Google Fellow Jeff Dean gave a fun talk last week at University of Washington Computer Science titled "Research Challenges Inspired by Large-Scale Computing at Google".
The talk is a "collection of problems we think are interesting/difficult" and, since it is coming from Jeff, has a heavy bias toward infrastructure problems.
The talk starts with energy efficiency in large scale clusters. Jeff pointed out that most work on power optimization is on laptops, not servers, but servers in a cluster have drastically different power optimization needs. In particular, laptops optimize power by shutting down completely, but servers are often at 20%-30% utilization on CPU, memory, and disk, and it would be nice to have them use only 20-30% power in this state rather than about 80%.
At this point, I was wondering why they didn't just shut down part of their cluster to get the utilization of the remaining servers closer to 80% or so. Ed Lazowska apparently was wondering the same thing since, moments later, he asked why can't Google just use smarter scheduling to compress the workload in the cluster (and, presumably, then put the now idle part into a low power mode). Jeff said that didn't work because it would impact responsiveness due to locality issues. Jeff's answer was vague and I am still somewhat unclear on what Jeff meant, but, thinking about it, I suspect what he wants is to use all the memory across all the boxes in the entire cluster, have a box respond immediately, but still use a lot less power when executing no-ops than the 50% of peak an idle box currently uses. So, keeping all the memory on the cluster immediately accessible so we can maximize how much data we can keep in memory seems like it is a big part of what makes this a challenging problem.
Next, Jeff talked about the OS. He pointed out that the "design point of the original version of Linux is pretty far removed from [our] very large data centers" and wondered if an operating system would be designed differently if it was specifically made for running in a cluster of 10k+ machines.

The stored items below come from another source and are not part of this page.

-- ===== VERDICT (by name: the statement is the Claim_ definition above) =====
theorem parse_alt_identifier_spec : Claim_equal_parse_alt_identifier := by
  intro alt _
  unfold Spec_parse_alt_identifier parse_alt_identifier parse_alt_identifier_alt
  simp only [tokens_eq, getD_map_ofList, ofList_eq_iff, List.length_map, schemes_mem,
    Bool.or_eq_true]
  set s := PySem.Str.strip (PySem.Str.lower alt) with hsdef
  have hisbn := cond01_str s "urn" "isbn" "urn:isbn:" (by decide) (by decide) (by rfl)
  have hdoiB := cond0_str s "doi" "doi:" (by decide) (by rfl)
  have hdoiU := cond01_str s "urn" "doi" "urn:doi:" (by decide) (by decide) (by rfl)
  have hhdlB := cond0_str s "hdl" "hdl:" (by decide) (by rfl)
  have hhdlU := cond01_str s "urn" "hdl" "urn:hdl:" (by decide) (by decide) (by rfl)
  have hissnB := cond0_str s "issn" "issn:" (by decide) (by rfl)
  have hissnU := cond01_str s "urn" "issn" "urn:issn:" (by decide) (by decide) (by rfl)
  have harkB := cond0_str s "ark" "ark:" (by decide) (by rfl)
  have harkU := cond01_str s "urn" "ark" "urn:ark:" (by decide) (by decide) (by rfl)
  have hocnB := cond0_str s "ocn" "ocn:" (by decide) (by rfl)
  have hocnU := cond01_str s "urn" "ocn" "urn:ocn:" (by decide) (by decide) (by rfl)
  by_cases hI : PySem.Str.startswith s "urn:isbn:" = true
  · rw [if_pos hI, if_pos (hisbn.mpr hI), pvWithout_eq_replace s "urn:isbn:" (by decide)]
  · rw [if_neg hI, if_neg (fun h => hI (hisbn.mp h))]
    by_cases hd : PySem.Str.startswith s "doi:" = true
    · obtain ⟨hL2, hg0⟩ := hdoiB.mpr hd
      rw [if_pos (Or.inl hd), if_pos ⟨hL2, Or.inl hg0⟩]
      simp only [hg0, String.ofList_toList]
      rw [scheme_branch_eq s "doi" "DOI" "https://doi.org/" "urn:doi:" "doi:" (by decide) rfl rfl (by decide) (by decide)]
    · by_cases hud : PySem.Str.startswith s "urn:doi:" = true
      · obtain ⟨hL3, hg0, hg1⟩ := hdoiU.mpr hud
        rw [if_pos (Or.inr hud),
          if_neg (by rintro ⟨-, h | h | h | h | h⟩ <;> rw [hg0] at h <;> exact absurd h (by decide)),
          if_pos ⟨hL3, hg0, Or.inl hg1⟩]
        simp only [hg1, String.ofList_toList]
        rw [scheme_branch_eq s "doi" "DOI" "https://doi.org/" "urn:doi:" "doi:" (by decide) rfl rfl (by decide) (by decide)]
      · rw [if_neg (fun h => h.elim hd hud)]
        by_cases hh : PySem.Str.startswith s "hdl:" = true
        · obtain ⟨hL2, hg0⟩ := hhdlB.mpr hh
          rw [if_pos (Or.inl hh), if_pos ⟨hL2, Or.inr (Or.inl hg0)⟩]
          simp only [hg0, String.ofList_toList]
          rw [scheme_branch_eq s "hdl" "Handle" "https://hdl.handle.net/" "urn:hdl:" "hdl:" (by decide) rfl rfl (by decide) (by decide)]
        · by_cases huh : PySem.Str.startswith s "urn:hdl:" = true
          · obtain ⟨hL3, hg0, hg1⟩ := hhdlU.mpr huh
            rw [if_pos (Or.inr huh),
              if_neg (by rintro ⟨-, h | h | h | h | h⟩ <;> rw [hg0] at h <;> exact absurd h (by decide)),
              if_pos ⟨hL3, hg0, Or.inr (Or.inl hg1)⟩]
            simp only [hg1, String.ofList_toList]
            rw [scheme_branch_eq s "hdl" "Handle" "https://hdl.handle.net/" "urn:hdl:" "hdl:" (by decide) rfl rfl (by decide) (by decide)]
          · rw [if_neg (fun h => h.elim hh huh)]
            by_cases hi : PySem.Str.startswith s "issn:" = true
            · obtain ⟨hL2, hg0⟩ := hissnB.mpr hi
              rw [if_pos (Or.inl hi), if_pos ⟨hL2, Or.inr (Or.inr (Or.inl hg0))⟩]
              simp only [hg0, String.ofList_toList]
              rw [scheme_branch_eq s "issn" "ISSN" "https://portal.issn.org/resource/ISSN/" "urn:issn:" "issn:" (by decide) rfl rfl (by decide) (by decide)]
            · by_cases hui : PySem.Str.startswith s "urn:issn:" = true
              · obtain ⟨hL3, hg0, hg1⟩ := hissnU.mpr hui
                rw [if_pos (Or.inr hui),
                  if_neg (by rintro ⟨-, h | h | h | h | h⟩ <;> rw [hg0] at h <;> exact absurd h (by decide)),
                  if_pos ⟨hL3, hg0, Or.inr (Or.inr (Or.inl hg1))⟩]
                simp only [hg1, String.ofList_toList]
                rw [scheme_branch_eq s "issn" "ISSN" "https://portal.issn.org/resource/ISSN/" "urn:issn:" "issn:" (by decide) rfl rfl (by decide) (by decide)]
              · rw [if_neg (fun h => h.elim hi hui)]
                by_cases ha : PySem.Str.startswith s "ark:" = true
                · obtain ⟨hL2, hg0⟩ := harkB.mpr ha
                  rw [if_pos (Or.inl ha), if_pos ⟨hL2, Or.inr (Or.inr (Or.inr (Or.inl hg0)))⟩]
                  simp only [hg0, String.ofList_toList]
                  rw [scheme_branch_eq s "ark" "ARK" "https://n2t.net/ark:/" "urn:ark:" "ark:" (by decide) rfl rfl (by decide) (by decide)]
                · by_cases hua : PySem.Str.startswith s "urn:ark:" = true
                  · obtain ⟨hL3, hg0, hg1⟩ := harkU.mpr hua
                    rw [if_pos (Or.inr hua),
                      if_neg (by rintro ⟨-, h | h | h | h | h⟩ <;> rw [hg0] at h <;> exact absurd h (by decide)),
                      if_pos ⟨hL3, hg0, Or.inr (Or.inr (Or.inr (Or.inl hg1)))⟩]
                    simp only [hg1, String.ofList_toList]
                    rw [scheme_branch_eq s "ark" "ARK" "https://n2t.net/ark:/" "urn:ark:" "ark:" (by decide) rfl rfl (by decide) (by decide)]
                  · rw [if_neg (fun h => h.elim ha hua)]
                    by_cases ho : PySem.Str.startswith s "ocn:" = true
                    · obtain ⟨hL2, hg0⟩ := hocnB.mpr ho
                      rw [if_pos (Or.inl ho), if_pos ⟨hL2, Or.inr (Or.inr (Or.inr (Or.inr hg0)))⟩]
                      simp only [hg0, String.ofList_toList]
                      rw [scheme_branch_eq s "ocn" "OCLC" "https://www.worldcat.org/oclc/" "urn:ocn:" "ocn:" (by decide) rfl rfl (by decide) (by decide)]
                    · by_cases huo : PySem.Str.startswith s "urn:ocn:" = true
                      · obtain ⟨hL3, hg0, hg1⟩ := hocnU.mpr huo
                        rw [if_pos (Or.inr huo),
                          if_neg (by rintro ⟨-, h | h | h | h | h⟩ <;> rw [hg0] at h <;> exact absurd h (by decide)),
                          if_pos ⟨hL3, hg0, Or.inr (Or.inr (Or.inr (Or.inr hg1)))⟩]
                        simp only [hg1, String.ofList_toList]
                        rw [scheme_branch_eq s "ocn" "OCLC" "https://www.worldcat.org/oclc/" "urn:ocn:" "ocn:" (by decide) rfl rfl (by decide) (by decide)]
                      · rw [if_neg (fun h => h.elim ho huo)]
                        have nc2 : ¬(2 ≤ (pvSplit [':'] s.toList).length ∧
                            ((pvSplit [':'] s.toList).getD 0 [] = "doi".toList ∨
                              (pvSplit [':'] s.toList).getD 0 [] = "hdl".toList ∨
                                (pvSplit [':'] s.toList).getD 0 [] = "issn".toList ∨
                                  (pvSplit [':'] s.toList).getD 0 [] = "ark".toList ∨
                                    (pvSplit [':'] s.toList).getD 0 [] = "ocn".toList)) := by
                          rintro ⟨hL, h | h | h | h | h⟩
                          exacts [hd (hdoiB.mp ⟨hL, h⟩), hh (hhdlB.mp ⟨hL, h⟩), hi (hissnB.mp ⟨hL, h⟩),
                            ha (harkB.mp ⟨hL, h⟩), ho (hocnB.mp ⟨hL, h⟩)]
                        have nc3 : ¬(3 ≤ (pvSplit [':'] s.toList).length ∧
                            (pvSplit [':'] s.toList).getD 0 [] = "urn".toList ∧
                            ((pvSplit [':'] s.toList).getD 1 [] = "doi".toList ∨
                              (pvSplit [':'] s.toList).getD 1 [] = "hdl".toList ∨
                                (pvSplit [':'] s.toList).getD 1 [] = "issn".toList ∨
                                  (pvSplit [':'] s.toList).getD 1 [] = "ark".toList ∨
                                    (pvSplit [':'] s.toList).getD 1 [] = "ocn".toList)) := by
                          rintro ⟨hL, h0, h | h | h | h | h⟩
                          exacts [hud (hdoiU.mp ⟨hL, h0, h⟩), huh (hhdlU.mp ⟨hL, h0, h⟩),
                            hui (hissnU.mp ⟨hL, h0, h⟩), hua (harkU.mp ⟨hL, h0, h⟩), huo (hocnU.mp ⟨hL, h0, h⟩)]
                        rw [if_neg nc2, if_neg nc3]
                        by_cases hpq : PySem.Str.startswith s "urn:proquest.com/document-id/" = true
                        · rw [if_pos hpq, if_pos hpq,
                            pvWithout_eq_replace s "urn:proquest.com/document-id/" (by decide)]
                        · rw [if_neg hpq, if_neg hpq]
-- pv_equiv track=rewrite | github.com/TheDarkAce92/SLCode | LSL Cache/skills/lsl-channel-map.py | extract_nth_arg
-- ===== SOURCE A (Python) =====
-- def extract_nth_arg(after_paren: str, n: int) -> str:
--     """Extract the nth (0-based) comma-separated argument from a function call body."""
--     depth   = 0
--     current = []
--     arg_idx = 0
--     for ch in after_paren:
--         if ch in "({[":
--             depth += 1
--             current.append(ch)
--         elif ch in ")}]":
--             if depth == 0:
--                 break
--             depth -= 1
--             current.append(ch)
--         elif ch == ',' and depth == 0:
--             if arg_idx == n:
--                 return "".join(current).strip()
--             arg_idx += 1
--             current = []
--         else:
--             current.append(ch)
--     if arg_idx == n:
--         return "".join(current).strip()
--     return ""
-- ===== SOURCE B (Python) =====
-- def extract_nth_arg(after_paren: str, n: int) -> str:
--     """Extract the nth (0-based) comma-separated argument from a function call body.
--
--     Two-phase: first record the positions of all depth-0 commas and the stop
--     index (a depth-0 closing bracket or end of string), then slice the nth
--     argument straight out of the original string.
--     """
--     depth = 0
--     cuts = [0]                      # start index of each argument
--     stop = len(after_paren)
--     for i, ch in enumerate(after_paren):
--         if ch in "({[":
--             depth += 1
--         elif ch in ")}]":
--             if depth == 0:
--                 stop = i
--                 break
--             depth -= 1
--         elif ch == ',' and depth == 0:
--             cuts.append(i + 1)
--     if 0 <= n < len(cuts):
--         end = cuts[n + 1] - 1 if n + 1 < len(cuts) else stop
--         return after_paren[cuts[n]:end].strip()
--     return ""
-- ===== Notes on version B (the rewrite author's own statement) =====
-- stated objective: alternative
-- what changed: Instead of accumulating the current argument's characters and early-returning at the nth top-level comma, B does one index-only scan recording depth-0 comma positions and the stop index, then derives the nth argument's boundaries and slices it out of the original string.
import Mathlib
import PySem

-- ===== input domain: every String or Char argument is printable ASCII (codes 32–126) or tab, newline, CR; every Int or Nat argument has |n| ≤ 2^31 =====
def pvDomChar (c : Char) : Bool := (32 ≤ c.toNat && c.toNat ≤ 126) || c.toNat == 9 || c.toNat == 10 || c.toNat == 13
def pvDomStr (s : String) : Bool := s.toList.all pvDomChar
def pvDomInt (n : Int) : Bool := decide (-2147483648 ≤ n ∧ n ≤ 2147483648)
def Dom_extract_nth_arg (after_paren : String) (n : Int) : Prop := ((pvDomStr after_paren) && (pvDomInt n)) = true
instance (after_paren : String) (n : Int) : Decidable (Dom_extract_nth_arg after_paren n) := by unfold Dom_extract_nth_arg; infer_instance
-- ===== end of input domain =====
-- pv_equiv track=rewrite | github.com/WinterDai/AAI_CL | Utilities/common/checker_templates/input_file_parser_template.py | _looks_like_file_path
-- ===== SOURCE A (Python) =====
-- def _looks_like_file_path(text: str) -> bool:
--     """
--     Check if a string looks like a file path.
--
--     Args:
--         text: String to check
--
--     Returns:
--         True if text appears to be a file path
--     """
--     # Check for path separators
--     if '/' not in text and '\\' not in text:
--         return False
--
--     # Check for common file extensions
--     common_exts = ['.rpt', '.log', '.tarpt', '.gz', '.yaml', '.json', '.txt', '.csv']
--     if any(text.lower().endswith(ext) for ext in common_exts):
--         return True
--
--     # Check if it has at least one path component
--     parts = text.replace('\\', '/').split('/')
--     if len(parts) > 1:
--         return True
--
--     return False
-- ===== SOURCE B (Python) =====
-- def _looks_like_file_path(text: str) -> bool:
--     """
--     Check if a string looks like a file path.
--
--     Args:
--         text: String to check
--
--     Returns:
--         True if text appears to be a file path
--     """
--     # Once a separator is present, A's replace/split branch always yields
--     # more than one component, so the separator test alone decides.
--     return '/' in text or '\\' in text
-- ===== Notes on version B (the rewrite author's own statement) =====
-- stated objective: simpler
-- what changed: Collapsed A's three-branch body (separator guard, extension whitelist, replace-and-split component count) into a single membership test for either path separator, proved equivalent because once a separator is present the split always produces more than one part.
import Mathlib
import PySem

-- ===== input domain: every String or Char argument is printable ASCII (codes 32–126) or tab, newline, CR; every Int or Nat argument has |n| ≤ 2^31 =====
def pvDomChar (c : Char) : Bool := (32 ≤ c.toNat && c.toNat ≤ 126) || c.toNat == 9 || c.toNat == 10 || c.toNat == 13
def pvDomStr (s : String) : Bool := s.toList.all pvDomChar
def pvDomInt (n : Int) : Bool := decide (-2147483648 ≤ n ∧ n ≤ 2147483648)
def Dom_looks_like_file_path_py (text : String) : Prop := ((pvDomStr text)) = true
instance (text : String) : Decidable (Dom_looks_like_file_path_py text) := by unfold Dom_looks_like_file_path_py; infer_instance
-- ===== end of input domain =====

-- B collapses A's three branches into the single separator test, which is provably equivalent (simpler).

-- ===== PORT A =====
def looks_like_file_path_py (text : String) : Bool :=
  -- if '/' not in text and '\' not in text: return False
  if !(PySem.Str.isIn "/" text) && !(PySem.Str.isIn "\\" text) then false
  else
    -- common_exts = [...]; if any(text.lower().endswith(ext) for ext in common_exts): return True
    let common_exts : List String := [".rpt", ".log", ".tarpt", ".gz", ".yaml", ".json", ".txt", ".csv"]
    if common_exts.any (fun ext => PySem.Str.endswith (PySem.Str.lower text) ext) then true
    else
      -- parts = text.replace('\', '/').split('/'); '/' is nonempty so split? is always some
      let parts := (PySem.Str.split? (PySem.Str.replace text "\\" "/") "/").getD []
      if parts.length > 1 then true else false

-- ===== PORT B =====
def looks_like_file_path_py_alt (text : String) : Bool :=
  PySem.Str.isIn "/" text || PySem.Str.isIn "\\" text

-- ===== PRECONDITION & SPEC =====
def Spec_looks_like_file_path_py (text : String) (out : Bool) : Prop := out = looks_like_file_path_py_alt text
instance (text : String) (out : Bool) : Decidable (Spec_looks_like_file_path_py text out) := by unfold Spec_looks_like_file_path_py; infer_instance

-- ===== CLAIM (what is proved, stated in full; the proofs are below) =====
def Claim_equal_looks_like_file_path_py : Prop := ∀ (text : String), Dom_looks_like_file_path_py text → Spec_looks_like_file_path_py text (looks_like_file_path_py text)

-- ===== LEMMAS AND PROOFS =====

-- [a] is an infix of l iff a is a member of l
theorem pv_singleton_infix {a : Char} {l : List Char} : [a] <:+: l ↔ a ∈ l := by
  constructor
  · intro h; exact h.subset (List.mem_singleton_self a)
  · intro h
    obtain ⟨s, t, hst⟩ := List.append_of_mem h
    exact ⟨s, t, by simp [hst]⟩

-- replace.go with old = ['\'], new = ['/']: if '/' or '\' occurs in the remaining input
-- (or '/' already in the accumulator) and fuel covers the input, the result contains '/'
theorem pv_replace_go_mem (fuel : Nat) (l acc : List Char)
    (hf : l.length ≤ fuel) (h : '/' ∈ l ∨ '\\' ∈ l ∨ '/' ∈ acc) :
    '/' ∈ PySem.Chars.replace.go ['\\'] ['/'] fuel l acc := by
  induction fuel generalizing l acc with
  | zero =>
    have : l = [] := List.eq_nil_of_length_eq_zero (Nat.le_zero.mp hf)
    subst this
    simp [PySem.Chars.replace.go] at h ⊢
    exact h
  | succ fuel ih =>
    cases l with
    | nil =>
      simp at h
      simpa [PySem.Chars.replace.go] using h
    | cons c t =>
      have hft : t.length ≤ fuel := by simp at hf; omega
      simp only [PySem.Chars.replace.go]
      by_cases hc : ['\\'].isPrefixOf (c :: t) = true
      · rw [if_pos hc]
        exact ih (List.drop ['\\'].length (c :: t)) (['/'].reverse ++ acc) (by simpa using hft)
          (Or.inr (Or.inr (by simp)))
      · have hc' : ¬('\\' = c) := by
          intro hcc; exact hc (by subst hcc; simp [List.isPrefixOf])
        rw [if_neg hc]
        apply ih t (c :: acc) hft
        rcases h with h | h | h
        · rcases List.mem_cons.mp h with h | h
          · subst h; exact Or.inr (Or.inr (List.mem_cons_self))
          · exact Or.inl h
        · rcases List.mem_cons.mp h with h | h
          · exact absurd h hc'
          · exact Or.inr (Or.inl h)
        · exact Or.inr (Or.inr (List.mem_cons_of_mem _ h))

-- splitOn.go always returns at least acc.length + 1 pieces
theorem pv_splitOn_go_len (sep : List Char) (fuel : Nat) (l cur : List Char) (acc : List (List Char)) :
    acc.length + 1 ≤ (PySem.Chars.splitOn.go sep fuel l cur acc).length := by
  induction fuel generalizing l cur acc with
  | zero => simp [PySem.Chars.splitOn.go]
  | succ fuel ih =>
    cases l with
    | nil => simp [PySem.Chars.splitOn.go]
    | cons c t =>
      simp only [PySem.Chars.splitOn.go]
      by_cases hc : sep.isPrefixOf (c :: t) = true
      · rw [if_pos hc]
        have := ih (List.drop sep.length (c :: t)) [] (cur.reverse :: acc)
        simp at this
        omega
      · rw [if_neg hc]
        exact ih t (c :: cur) acc

-- if '/' still occurs in the remaining input and fuel exceeds it, at least acc.length + 2 pieces result
theorem pv_splitOn_go_gt (fuel : Nat) (l cur : List Char) (acc : List (List Char))
    (hf : l.length < fuel) (h : '/' ∈ l) :
    acc.length + 2 ≤ (PySem.Chars.splitOn.go ['/'] fuel l cur acc).length := by
  induction fuel generalizing l cur acc with
  | zero => omega
  | succ fuel ih =>
    cases l with
    | nil => simp at h
    | cons c t =>
      simp only [PySem.Chars.splitOn.go]
      by_cases hc : List.isPrefixOf ['/'] (c :: t) = true
      · rw [if_pos hc]
        have := pv_splitOn_go_len ['/'] fuel (List.drop (List.length ['/']) (c :: t)) [] (cur.reverse :: acc)
        simp at this ⊢
        omega
      · have hc' : ¬('/' = c) := by
          intro hcc; exact hc (by subst hcc; simp [List.isPrefixOf])
        rw [if_neg hc]
        apply ih
        · simp at hf ⊢; omega
        · rcases List.mem_cons.mp h with h | h
          · exact absurd h hc'
          · exact h

-- the whole third branch: a separator anywhere in text makes the split have > 1 parts
theorem pv_parts_gt_one (text : String)
    (h : '/' ∈ text.toList ∨ '\\' ∈ text.toList) :
    1 < ((PySem.Str.split? (PySem.Str.replace text "\\" "/") "/").getD []).length := by
  have hmem : '/' ∈ PySem.Chars.replace text.toList ['\\'] ['/'] := by
    unfold PySem.Chars.replace
    simp only [List.isEmpty_cons, Bool.false_eq_true, if_false]
    exact pv_replace_go_mem _ _ _ (le_refl _) (by tauto)
  have hsplit : (PySem.Str.split? (PySem.Str.replace text "\\" "/") "/").getD []
      = List.map String.ofList
          (PySem.Chars.splitOn (PySem.Str.replace text "\\" "/").toList ['/']) := by
    simp [PySem.Str.split?, PySem.Chars.split?]
  rw [hsplit]
  have htl : (PySem.Str.replace text "\\" "/").toList
      = PySem.Chars.replace text.toList ['\\'] ['/'] := by
    simp [PySem.Str.replace]
  rw [htl]
  simp only [List.length_map]
  unfold PySem.Chars.splitOn
  have := pv_splitOn_go_gt (List.length (PySem.Chars.replace text.toList ['\\'] ['/']) + 1)
    (PySem.Chars.replace text.toList ['\\'] ['/']) [] [] (Nat.lt_succ_self _) hmem
  simpa using this

theorem pv_isIn_single (sub : String) (c : Char) (hsub : sub.toList = [c]) (s : String) :
    PySem.Str.isIn sub s = true ↔ c ∈ s.toList := by
  unfold PySem.Str.isIn
  rw [hsub, PySem.Chars.isIn_iff_infix]
  exact pv_singleton_infix

-- when a separator is present, A takes the true branch (extension hit or > 1 parts)
theorem pv_A_true (text : String) (hmem : '/' ∈ text.toList ∨ '\\' ∈ text.toList) :
    looks_like_file_path_py text = true := by
  have hgt := pv_parts_gt_one text hmem
  have h1 : (PySem.Str.isIn "/" text = true) ∨ (PySem.Str.isIn "\\" text = true) := by
    rcases hmem with h | h
    · exact Or.inl ((pv_isIn_single "/" '/' (by decide) text).mpr h)
    · exact Or.inr ((pv_isIn_single "\\" '\\' (by decide) text).mpr h)
  unfold looks_like_file_path_py
  have hguard : (!(PySem.Str.isIn "/" text) && !(PySem.Str.isIn "\\" text)) = false := by
    rcases h1 with h | h <;> rw [h] <;> simp
  rw [if_neg (by rw [hguard]; simp)]
  dsimp only
  split_ifs with hext  -- the inner condition is discharged by hgt in context
  · rfl
  · rfl


-- ===== VERDICT (by name: the statement is the Claim_ definition above) =====
theorem looks_like_file_path_py_spec : Claim_equal_looks_like_file_path_py := by
  intro text _
  unfold Spec_looks_like_file_path_py
  by_cases h1 : PySem.Str.isIn "/" text = true
  · rw [pv_A_true text (Or.inl ((pv_isIn_single "/" '/' (by decide) text).mp h1))]
    unfold looks_like_file_path_py_alt
    rw [h1]; simp
  · by_cases h2 : PySem.Str.isIn "\\" text = true
    · rw [pv_A_true text (Or.inr ((pv_isIn_single "\\" '\\' (by decide) text).mp h2))]
      unfold looks_like_file_path_py_alt
      rw [h2]; simp
    · unfold looks_like_file_path_py looks_like_file_path_py_alt
      simp only [Bool.not_eq_true] at h1 h2
      rw [h1, h2]; simp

He gave a few examples such as not really needing paging to disk but maybe wanting remote paging to the memory of other machines, adapting the network stack to microsecond network distances between machines, and changing the security model to focus on isolating apps running on the same box to guarantee performance.
Moving up a level again, Jeff described wanting a consistent framework for thinking about and building distributed applications and the consistency of the data for distributed applications.
Up one more level, Jeff wanted people to start thinking of having very large scale systems of 10M machines split into 1k different locations and how these would deal with consistency, availability, latency, failure modes, and adaptively minimizing costs (especially power costs).
Finally, Jeff briefly mentioned very large scale information extraction, speech processing, image and video processing, and machine learning, mostly talking about scale, but also giving a few examples such as moving beyond N-grams to handle non-local dependencies between words and Google's efforts to understand the semi-structured data in tables in web pages and data hidden behind forms on the Web.
Coming away from the talk, the biggest points for me were the considerable interest in reducing costs (especially reducing power costs), the suggestion that the Google cluster may eventually contain 10M machines at 1k locations, and the call to action for researchers on distributed systems and databases to think orders of magnitude bigger than they often are, not about running on hundreds of machines in one location, but hundreds of thousands of machines across many locations.
The talk is available for download in a variety of formats. Light, enjoyable, and worth watching if you are interested in large scale computing.